#### Your task
Set out each line from the following listing that includes the word "omega".

#### Source material

-- pv_equiv track=rewrite | github.com/farship/Random | Wikipedia Speedrun Travelling Salesman Problem.py | categorySplit
-- ===== SOURCE A (Python) =====
-- def categorySplit(title_list):
--     no_category_list = []
--     num = 0
--     for i in title_list:
--         if "Category:" in str(i): # breaks too soon if right-side summary box contains a category link
--             if num >= 1:
--                 break
--             else:
--                 num += 1
--         else:
--             no_category_list.append(i)
--     return no_category_list
-- ===== SOURCE B (Python) =====
-- def categorySplit(title_list):
--     marks = [idx for idx, t in enumerate(title_list) if "Category:" in str(t)]
--     cutoff = marks[1] if len(marks) >= 2 else len(title_list)
--     return [t for t in title_list[:cutoff] if "Category:" not in str(t)]
-- ===== Notes on version B (the rewrite author's own statement) =====
-- stated objective: alternative
-- what changed: Replaces the interleaved count-and-break loop by a two-pass index-then-filter decomposition: first compute the indices of 'Category:' markers via enumerate, cut the list at the second marker (or keep it all), then filter the markers out of that prefix.
import Mathlib
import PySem

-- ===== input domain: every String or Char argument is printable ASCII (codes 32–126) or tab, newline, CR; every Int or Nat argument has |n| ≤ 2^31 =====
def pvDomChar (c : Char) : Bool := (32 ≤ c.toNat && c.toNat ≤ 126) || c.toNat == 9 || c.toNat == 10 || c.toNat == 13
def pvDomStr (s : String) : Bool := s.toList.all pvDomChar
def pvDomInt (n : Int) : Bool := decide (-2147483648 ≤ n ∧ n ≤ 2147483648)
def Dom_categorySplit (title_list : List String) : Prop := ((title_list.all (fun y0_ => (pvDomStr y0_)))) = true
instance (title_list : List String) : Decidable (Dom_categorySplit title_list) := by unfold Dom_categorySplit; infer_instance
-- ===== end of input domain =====

-- B replaces A's interleaved count-and-break loop by a two-pass index-then-filter decomposition (objective: alternative; return value only, no mutation).

-- ===== PORT A =====
-- the loop, with the running list `no_category_list` (acc) and the marker counter `num`
def categorySplitGo : List String → Int → List String → List String
  | [], _, acc => acc
  | i :: rest, num, acc =>
    if PySem.Str.isIn "Category:" i then
      if num ≥ 1 then acc
      else categorySplitGo rest (num + 1) acc
    else categorySplitGo rest num (acc ++ [i])

def categorySplit (title_list : List String) : List String :=
  categorySplitGo title_list 0 []

-- ===== PORT B =====
def categorySplit_alt (title_list : List String) : List String :=
  let marks := ((PySem.List.enumerate title_list 0).filter
      (fun p => PySem.Str.isIn "Category:" p.2)).map Prod.fst
  let cutoff : Int := match marks with
    | _ :: j :: _ => j
    | _ => (title_list.length : Int)
  (PySem.List.slice title_list none (some cutoff)).filter
    (fun t => !(PySem.Str.isIn "Category:" t))

-- ===== PRECONDITION & SPEC =====
def Spec_categorySplit (title_list : List String) (out : List String) : Prop := out = categorySplit_alt title_list
instance (title_list : List String) (out : List String) : Decidable (Spec_categorySplit title_list out) := by unfold Spec_categorySplit; infer_instance

-- ===== CLAIM (what is proved, stated in full; the proofs are below) =====
def Claim_equal_categorySplit : Prop := ∀ (title_list : List String), Dom_categorySplit title_list → Spec_categorySplit title_list (categorySplit title_list)

-- ===== LEMMAS AND PROOFS =====

-- the marker predicate
def catP (s : String) : Bool := PySem.Str.isIn "Category:" s

-- indices (from offset k) of the marker elements
def marksFrom (k : Int) : List String → List Int
  | [] => []
  | x :: xs => if catP x then k :: marksFrom (k + 1) xs else marksFrom (k + 1) xs

theorem marksFrom_eq_enum (xs : List String) (k : Int) :
    ((PySem.List.enumerate xs k).filter (fun p => PySem.Str.isIn "Category:" p.2)).map Prod.fst
      = marksFrom k xs := by
  induction xs generalizing k with
  | nil => simp [PySem.List.enumerate_nil, marksFrom]
  | cons x xs ih =>
    by_cases h' : PySem.Str.isIn "Category:" x
    · simp [PySem.List.enumerate_cons, marksFrom, catP, h', ih,
        -PySem.Str.isIn_eq]
    · simp [PySem.List.enumerate_cons, marksFrom, catP, h', ih,
        -PySem.Str.isIn_eq]

theorem marksFrom_shift (xs : List String) (k : Int) :
    marksFrom k xs = (marksFrom 0 xs).map (· + k) := by
  induction xs generalizing k with
  | nil => simp [marksFrom]
  | cons x xs ih =>
    by_cases h : catP x <;>
      simp [marksFrom, h, ih (k + 1), ih 1, List.map_map] <;>
      exact fun a _ => by omega

theorem marksFrom_nonneg (xs : List String) (k j : Int) (hk : 0 ≤ k)
    (hj : j ∈ marksFrom k xs) : 0 ≤ j := by
  induction xs generalizing k with
  | nil => simp [marksFrom] at hj
  | cons x xs ih =>
    by_cases h : catP x
    · simp [marksFrom, h] at hj
      rcases hj with rfl | hj
      · exact hk
      · exact ih (k + 1) (by omega) hj
    · simp [marksFrom, h] at hj
      exact ih (k + 1) (by omega) hj

-- the first / second cut positions as Nats
def firstCut (xs : List String) : Nat :=
  match marksFrom 0 xs with
  | [] => xs.length
  | j :: _ => j.toNat

def secondCut (xs : List String) : Nat :=
  match marksFrom 0 xs with
  | _ :: j :: _ => j.toNat
  | _ => xs.length

theorem alt_eq_take_filter (xs : List String) :
    categorySplit_alt xs = (xs.take (secondCut xs)).filter (fun t => !(catP t)) := by
  unfold categorySplit_alt secondCut catP
  rw [marksFrom_eq_enum]
  rcases hm : marksFrom 0 xs with _ | ⟨j1, _ | ⟨j2, rest⟩⟩
  · simp [PySem.List.slice_to _ (by positivity : (0:Int) ≤ (xs.length : Int))]
  · simp [PySem.List.slice_to _ (by positivity : (0:Int) ≤ (xs.length : Int))]
  · have hj2 : 0 ≤ j2 := marksFrom_nonneg xs 0 j2 le_rfl (by rw [hm]; simp)
    simp [PySem.List.slice_to _ hj2]

theorem go_acc (xs : List String) (num : Int) (acc : List String) :
    categorySplitGo xs num acc = acc ++ categorySplitGo xs num [] := by
  induction xs generalizing num acc with
  | nil => simp [categorySplitGo]
  | cons x xs ih =>
    rw [show ∀ a, categorySplitGo (x :: xs) num a =
        if PySem.Str.isIn "Category:" x then (if num ≥ 1 then a else categorySplitGo xs (num + 1) a)
        else categorySplitGo xs num (a ++ [x]) from fun a => rfl,
      show ∀ a, categorySplitGo (x :: xs) num a =
        if PySem.Str.isIn "Category:" x then (if num ≥ 1 then a else categorySplitGo xs (num + 1) a)
        else categorySplitGo xs num (a ++ [x]) from fun a => rfl]
    split_ifs with h h1
    · simp
    · rw [ih (num + 1) acc]
    · rw [ih num (acc ++ [x]), ih num ([] ++ [x])]
      simp

theorem marksFrom_cons_pos (x : String) (xs : List String) (h : catP x = true) :
    marksFrom 0 (x :: xs) = 0 :: (marksFrom 0 xs).map (· + 1) := by
  rw [show marksFrom 0 (x :: xs) = if catP x then (0:Int) :: marksFrom 1 xs else marksFrom 1 xs from rfl,
    if_pos h, marksFrom_shift xs 1]

theorem marksFrom_cons_neg (x : String) (xs : List String) (h : ¬ catP x = true) :
    marksFrom 0 (x :: xs) = (marksFrom 0 xs).map (· + 1) := by
  rw [show marksFrom 0 (x :: xs) = if catP x then (0:Int) :: marksFrom 1 xs else marksFrom 1 xs from rfl,
    if_neg h, marksFrom_shift xs 1]

theorem go_one (xs : List String) :
    categorySplitGo xs 1 [] = (xs.take (firstCut xs)).filter (fun t => !(catP t)) := by
  induction xs with
  | nil => simp [categorySplitGo]
  | cons x xs ih =>
    by_cases h : catP x
    · rw [show categorySplitGo (x :: xs) 1 [] =
          if catP x then (if (1:Int) ≥ 1 then [] else categorySplitGo xs 2 []) else categorySplitGo xs 1 ([] ++ [x]) from rfl,
        if_pos h, if_pos (by omega : (1:Int) ≥ 1)]
      have hfc : firstCut (x :: xs) = 0 := by
        unfold firstCut; rw [marksFrom_cons_pos x xs h]; rfl
      rw [hfc]
      simp
    · rw [show categorySplitGo (x :: xs) 1 [] =
          if catP x then (if (1:Int) ≥ 1 then [] else categorySplitGo xs 2 []) else categorySplitGo xs 1 ([] ++ [x]) from rfl,
        if_neg h, go_acc, ih]
      have hfc : firstCut (x :: xs) = firstCut xs + 1 := by
        unfold firstCut
        rw [marksFrom_cons_neg x xs h]
        rcases hm : marksFrom 0 xs with _ | ⟨j, rest⟩
        · simp
        · have : 0 ≤ j := marksFrom_nonneg xs 0 j le_rfl (by rw [hm]; simp)
          simp; omega
      rw [hfc]
      simp [h]

theorem go_zero (xs : List String) :
    categorySplitGo xs 0 [] = (xs.take (secondCut xs)).filter (fun t => !(catP t)) := by
  induction xs with
  | nil => simp [categorySplitGo]
  | cons x xs ih =>
    by_cases h : catP x
    · rw [show categorySplitGo (x :: xs) 0 [] =
          if catP x then (if (0:Int) ≥ 1 then [] else categorySplitGo xs 1 []) else categorySplitGo xs 0 ([] ++ [x]) from rfl,
        if_pos h, if_neg (by omega : ¬ ((0:Int) ≥ 1)), go_one]
      rcases hm : marksFrom 0 xs with _ | ⟨j, rest⟩
      · have hsc : secondCut (x :: xs) = xs.length + 1 := by
          unfold secondCut; rw [marksFrom_cons_pos x xs h, hm]; simp
        have hfc : firstCut xs = xs.length := by unfold firstCut; rw [hm]
        rw [hsc, hfc]
        simp [h]
      · have hj : 0 ≤ j := marksFrom_nonneg xs 0 j le_rfl (by rw [hm]; simp)
        have hsc : secondCut (x :: xs) = j.toNat + 1 := by
          unfold secondCut; rw [marksFrom_cons_pos x xs h, hm]; simp; omega
        have hfc : firstCut xs = j.toNat := by unfold firstCut; rw [hm]
        rw [hsc, hfc]
        simp [h]
    · rw [show categorySplitGo (x :: xs) 0 [] =
          if catP x then (if (0:Int) ≥ 1 then [] else categorySplitGo xs 1 []) else categorySplitGo xs 0 ([] ++ [x]) from rfl,
        if_neg h, go_acc, ih]
      have hsc : secondCut (x :: xs) = secondCut xs + 1 := by
        unfold secondCut
        rw [marksFrom_cons_neg x xs h]
        rcases hm : marksFrom 0 xs with _ | ⟨j1, _ | ⟨j2, rest⟩⟩
        · simp
        · simp
        · have : 0 ≤ j2 := marksFrom_nonneg xs 0 j2 le_rfl (by rw [hm]; simp)
          simp; omega
      rw [hsc]
      simp [h]

-- ===== VERDICT (by name: the statement is the Claim_ definition above) =====
theorem categorySplit_spec : Claim_equal_categorySplit := by
  intro xs _
  unfold Spec_categorySplit categorySplit
  rw [go_zero, alt_eq_take_filter]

#### Output of the task
      exact fun a _ => by omega
      · exact ih (k + 1) (by omega) hj
      exact ih (k + 1) (by omega) hj
        if_pos h, if_pos (by omega : (1:Int) ≥ 1)]
          simp; omega
        if_pos h, if_neg (by omega : ¬ ((0:Int) ≥ 1)), go_one]
          unfold secondCut; rw [marksFrom_cons_pos x xs h, hm]; simp; omega
          simp; omega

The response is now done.